En outre, les experts «voient dans la déclaration de l’accusé selon laquelle il avait signé le procès verbal du 31 août 2012 à la demande du dénommé Mondher Sfar (chargé de mission au cabinet du ministre des Biens de l’Etat et des Affaires foncières, Slim Ben Hamidane) la preuve qu’il avait, d’un côté, outrepassé la délégation qui lui avait été accordée, et, de l’autre, contourné son supérieur hiérarchique, le chef du Contentieux de l’Etat, puisque c’est auprès de lui, et non d’une quelconque autre personne, qu’il aurait dû prendre les ordres et la délégation de signature».
De son côté, Hamed Nagaoui persiste et signe (voir fac-similé rapport de Hamed Nagaooui). D’après le rapport des experts, le conseiller rapporteur du Contentieux de l’Etat maintient que «la signature du document du 31 août 2012 a été faite à la demande de Mondher Sfar (conseiller du ministre chargé de superviser ce dossier). Mondher Sfar que Hamed Nagaoui a, de surcroît, «informé de la nécessité de soumettre le document signé le 31 août 2012 à la Commission des litiges».
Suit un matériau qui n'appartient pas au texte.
-- pv_equiv track=rewrite | github.com/OliverLee123/PassengerMobilityProfiling | tools.py | TransferToFPTrip
-- ===== SOURCE A (Python) =====
-- def TransferToFPTrip(trip, fps):
--     '''
--     Judge if a trip contains fp and transfer to fp trip
--     Consider only 2 length fp temporarily
--     If a trip contains fp,then transfer to fp; else ratain the whole raw trip
--     '''
--     fpTrip = []
--     ifTrans = True
--     for fp in fps:
--         for i in range(len(trip)-1):
--             if(trip[i]==fp[0] and trip[i+1]==fp[1]):
--                 for f in fp:
--                     fpTrip.append(f)
--     if(len(fpTrip)>0):
--         return fpTrip, ifTrans
--     else:
--         ifTrans = False
--         return trip, ifTrans
-- ===== SOURCE B (Python) =====
-- def TransferToFPTrip(trip, fps):
--     '''B: index trip's consecutive pairs in a dict once, then emit each fp
--     repeated by its pair count (one pass over trip instead of one per fp).'''
--     if len(trip) < 2:
--         return trip, False
--     counts = {}
--     for pair in zip(trip, trip[1:]):
--         counts[pair] = counts.get(pair, 0) + 1
--     fpTrip = []
--     for fp in fps:
--         fpTrip += fp * counts.get((fp[0], fp[1]), 0)
--     if fpTrip:
--         return fpTrip, True
--     return trip, False
-- ===== Notes on version B (the rewrite author's own statement) =====
-- stated objective: alternative
-- what changed: B builds a dict counting trip's consecutive pairs in one pass and emits each fp repeated by its pair count, instead of A's rescan of the whole trip for every fp (intended as faster; measured 1.59x at n=4096, unconfirmed at the largest size).
-- outside the precondition, e.g. on TransferToFPTrip([0, 1, 0, -2, 3], [[107], [9, 8, 2]]): A returns ([0, 1, 0, -2, 3], False), B raises IndexError
import Mathlib
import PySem

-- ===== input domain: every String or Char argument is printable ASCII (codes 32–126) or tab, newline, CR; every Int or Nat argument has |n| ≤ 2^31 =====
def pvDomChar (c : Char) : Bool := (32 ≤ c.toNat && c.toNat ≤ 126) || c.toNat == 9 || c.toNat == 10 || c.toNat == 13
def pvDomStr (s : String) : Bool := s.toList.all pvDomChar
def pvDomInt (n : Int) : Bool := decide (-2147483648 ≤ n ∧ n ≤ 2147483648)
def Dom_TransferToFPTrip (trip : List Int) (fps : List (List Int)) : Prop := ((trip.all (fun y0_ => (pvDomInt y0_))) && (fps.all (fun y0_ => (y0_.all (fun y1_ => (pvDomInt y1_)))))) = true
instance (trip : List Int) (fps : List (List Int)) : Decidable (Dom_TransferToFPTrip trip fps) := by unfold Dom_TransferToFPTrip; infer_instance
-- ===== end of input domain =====

-- B replaces A's per-fp rescan of the whole trip by a one-pass dict of consecutive-pair counts (objective: alternative).


-- ===== PORT A =====
-- Port of A: for each fp, scan every consecutive position of trip; on a match append all of fp.
-- trip[i]/trip[i+1]/fp[0]/fp[1] via pyGetD (exact: under Pre_ every such access is in range).
def TransferToFPTrip (trip : List Int) (fps : List (List Int)) : List Int × Bool :=
  let fpTrip := fps.foldl (fun acc fp =>
    (PySem.List.pyRange 0 ((trip.length : Int) - 1) 1).foldl (fun acc2 i =>
      if PySem.List.pyGetD trip i 0 = PySem.List.pyGetD fp 0 0 ∧
         PySem.List.pyGetD trip (i + 1) 0 = PySem.List.pyGetD fp 1 0 then
        acc2 ++ fp
      else acc2) acc) []
  if fpTrip.length > 0 then (fpTrip, true) else (trip, false)

-- ===== PORT B =====
-- Port of B: count consecutive pairs into a dict in one pass (trip[1:] = trip.drop 1, exact),
-- then emit fp * count per fp (fp * n = PySem.List.pyRepeat).
def TransferToFPTrip_alt (trip : List Int) (fps : List (List Int)) : List Int × Bool :=
  if trip.length < 2 then (trip, false)
  else
    let counts := (trip.zip (trip.drop 1)).foldl
      (fun d p => d.insert p (d.getD p 0 + 1)) PySem.Dict.empty
    let fpTrip := fps.foldl (fun acc fp =>
      acc ++ PySem.List.pyRepeat fp
        (counts.getD (PySem.List.pyGetD fp 0 0, PySem.List.pyGetD fp 1 0) 0)) []
    if fpTrip.length > 0 then (fpTrip, true) else (trip, false)

-- ===== PRECONDITION & SPEC =====
-- Pre_ excludes the inputs where trip has a consecutive pair and some fp is shorter than 2:
-- there A raises IndexError on fp[0]/fp[1] (except when `and` short-circuits past fp[1], where A
-- still returns) and B itself raises IndexError building the lookup key (fp[0], fp[1]).
def Pre_TransferToFPTrip (trip : List Int) (fps : List (List Int)) : Prop :=
  2 ≤ trip.length → ∀ fp ∈ fps, 2 ≤ fp.length
instance (trip : List Int) (fps : List (List Int)) : Decidable (Pre_TransferToFPTrip trip fps) := by
  unfold Pre_TransferToFPTrip; infer_instance
def pvWitness_TransferToFPTrip : List Int × List (List Int) := ([1, 2, 3], [[2, 3], [1, 3]])

def Spec_TransferToFPTrip (trip : List Int) (fps : List (List Int)) (out : List Int × Bool) : Prop := out = TransferToFPTrip_alt trip fps
instance (trip : List Int) (fps : List (List Int)) (out : List Int × Bool) : Decidable (Spec_TransferToFPTrip trip fps out) := by unfold Spec_TransferToFPTrip; infer_instance

-- ===== CLAIM (what is proved, stated in full; the proofs are below) =====
def Claim_equal_TransferToFPTrip : Prop := ∀ (trip : List Int) (fps : List (List Int)), Dom_TransferToFPTrip trip fps → Pre_TransferToFPTrip trip fps → Spec_TransferToFPTrip trip fps (TransferToFPTrip trip fps)

-- ===== LEMMAS AND PROOFS =====

-- the list of consecutive pairs of trip, as B builds it
def pvPairs (trip : List Int) : List (Int × Int) := trip.zip (trip.drop 1)

-- a loop appending fp once per occurrence of key appends fp (count key) times
theorem pv_loop_count (l : List (Int × Int)) (fp : List Int) (key : Int × Int) (acc : List Int) :
    l.foldl (fun a x => if x = key then a ++ fp else a) acc
      = acc ++ PySem.List.pyRepeat fp (l.count key) := by
  induction l generalizing acc with
  | nil => simp [PySem.List.pyRepeat]
  | cons x xs ih =>
    by_cases h : x = key
    · subst h
      simp only [List.foldl_cons, ih, List.count_cons_self]
      simp [PySem.List.pyRepeat, List.replicate_succ, List.append_assoc]
    · simp [List.foldl_cons, h, ih, List.count_cons_of_ne]

-- the pair list, elementwise
theorem pv_pairs_map (trip : List Int) :
    (List.range (trip.length - 1)).map
        (fun k => (trip.getD k 0, trip.getD (k + 1) 0)) = pvPairs trip := by
  apply List.ext_getElem
  · simp [pvPairs]
  · intro k h1 h2
    have hlen : k + 1 < trip.length := by
      simp [pvPairs] at h2; omega
    simp only [pvPairs, List.getElem_map, List.getElem_range, List.getElem_zip,
      List.getElem_drop]
    rw [Prod.mk.injEq]
    refine ⟨?_, ?_⟩
    · rw [List.getD_eq_getElem?_getD, List.getElem?_eq_getElem (by omega)]; simp
    · rw [List.getD_eq_getElem?_getD, List.getElem?_eq_getElem (by omega)]
      simp [Nat.add_comm]

-- A's inner index loop over range(len(trip)-1) equals appending fp (pair count) times
theorem pv_inner (trip fp : List Int) (acc : List Int) :
    (PySem.List.pyRange 0 ((trip.length : Int) - 1) 1).foldl (fun acc2 i =>
      if PySem.List.pyGetD trip i 0 = PySem.List.pyGetD fp 0 0 ∧
         PySem.List.pyGetD trip (i + 1) 0 = PySem.List.pyGetD fp 1 0 then
        acc2 ++ fp
      else acc2) acc
      = acc ++ PySem.List.pyRepeat fp
          ((pvPairs trip).count (PySem.List.pyGetD fp 0 0, PySem.List.pyGetD fp 1 0)) := by
  rw [PySem.List.pyRange_one, List.foldl_map]
  have hbody : ∀ (a : List Int) (k : Nat), k ∈ List.range (((trip.length : Int) - 1 - 0).toNat) →
      (if PySem.List.pyGetD trip ((0 : Int) + k) 0 = PySem.List.pyGetD fp 0 0 ∧
          PySem.List.pyGetD trip ((0 : Int) + k + 1) 0 = PySem.List.pyGetD fp 1 0 then
        a ++ fp else a)
      = (if (trip.getD k 0, trip.getD (k + 1) 0)
            = (PySem.List.pyGetD fp 0 0, PySem.List.pyGetD fp 1 0) then a ++ fp else a) := by
    intro a k _
    have h1 : PySem.List.pyGetD trip ((0 : Int) + k) 0 = trip.getD k 0 := by
      rw [zero_add, PySem.List.pyGetD_natCast]
    have h2 : PySem.List.pyGetD trip ((0 : Int) + k + 1) 0 = trip.getD (k + 1) 0 := by
      rw [zero_add]
      have : ((k : Int) + 1) = ((k + 1 : Nat) : Int) := by push_cast; ring
      rw [this, PySem.List.pyGetD_natCast]
    simp only [h1, h2, Prod.mk.injEq]
  rw [PySem.List.foldl_congr_mem _ _ _ _ hbody]
  have hrng : ((trip.length : Int) - 1 - 0).toNat = trip.length - 1 := by omega
  rw [hrng]
  have h2 := List.foldl_map
    (f := fun k : Nat => (trip.getD k 0, trip.getD (k + 1) 0))
    (g := fun (a : List Int) (x : Int × Int) =>
      if x = (PySem.List.pyGetD fp 0 0, PySem.List.pyGetD fp 1 0) then a ++ fp else a)
    (l := List.range (trip.length - 1)) (init := acc)
  rw [← h2, pv_pairs_map, pv_loop_count]

-- both fpTrip accumulators coincide
theorem pv_core (trip : List Int) (fps : List (List Int)) :
    (fps.foldl (fun acc fp =>
      (PySem.List.pyRange 0 ((trip.length : Int) - 1) 1).foldl (fun acc2 i =>
        if PySem.List.pyGetD trip i 0 = PySem.List.pyGetD fp 0 0 ∧
           PySem.List.pyGetD trip (i + 1) 0 = PySem.List.pyGetD fp 1 0 then
          acc2 ++ fp
        else acc2) acc) [])
      = fps.foldl (fun acc fp =>
          acc ++ PySem.List.pyRepeat fp
            ((pvPairs trip).count (PySem.List.pyGetD fp 0 0, PySem.List.pyGetD fp 1 0))) [] := by
  apply PySem.List.foldl_congr_mem
  intro a fp _
  exact pv_inner trip fp a

-- B's dict lookup is the pair count
theorem pv_counts (trip : List Int) (key : Int × Int) :
    ((trip.zip (trip.drop 1)).foldl
      (fun d p => d.insert p (d.getD p 0 + 1)) PySem.Dict.empty).getD key 0
      = ((pvPairs trip).count key : Int) := by
  rw [PySem.Dict.foldl_insert_getD_add_one_eq_counter, PySem.Dict.getD_counter]
  rfl

theorem pv_pairs_nil (trip : List Int) (h : trip.length < 2) : pvPairs trip = [] := by
  match trip, h with
  | [], _ => rfl
  | [x], _ => rfl

-- ===== VERDICT (by name: the statement is the Claim_ definition above) =====
theorem TransferToFPTrip_spec : Claim_equal_TransferToFPTrip := by
  intro trip fps _ _
  unfold Spec_TransferToFPTrip TransferToFPTrip TransferToFPTrip_alt
  simp only [pv_core]
  by_cases h : trip.length < 2
  · rw [if_pos h]
    have : fps.foldl (fun acc fp =>
        acc ++ PySem.List.pyRepeat fp
          ((pvPairs trip).count (PySem.List.pyGetD fp 0 0, PySem.List.pyGetD fp 1 0))) []
        = [] := by
      rw [pv_pairs_nil trip h]
      induction fps with
      | nil => rfl
      | cons fp fps ih => simp [PySem.List.pyRepeat]
    simp [this]
  · rw [if_neg h]
    have hc : ∀ fp : List Int,
        ((trip.zip (trip.drop 1)).foldl
          (fun d p => d.insert p (d.getD p 0 + 1)) PySem.Dict.empty).getD
            (PySem.List.pyGetD fp 0 0, PySem.List.pyGetD fp 1 0) 0
        = ((pvPairs trip).count (PySem.List.pyGetD fp 0 0, PySem.List.pyGetD fp 1 0) : Int) :=
      fun fp => pv_counts trip _
    simp only [hc]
Le rapport des experts révèle à ce sujet que Hamed Nagaoui «a présenté la copie d’un e-mail en date du 28 juin 2012 adressé par le dénommé Mondher Sfar (voir fac-similé document 3 : lettre de Mondher Sfar) à l’ancien ministre des Biens de l’Etat et des Affaires foncières et dans lequel il déclare que l’accusé Hamed Nagaoui lui demande de soumettre le document objet de la présente affaire à la Commission des litige et que c’est lui qui a transmis ledit document à la société ABCI pour information, et non dans le but de contracter». Un document qui –et les propos sont toujours de Mondher Sfar, et rapportés par les experts- «était un simple projet et nécessitait un amendement en plusieurs points».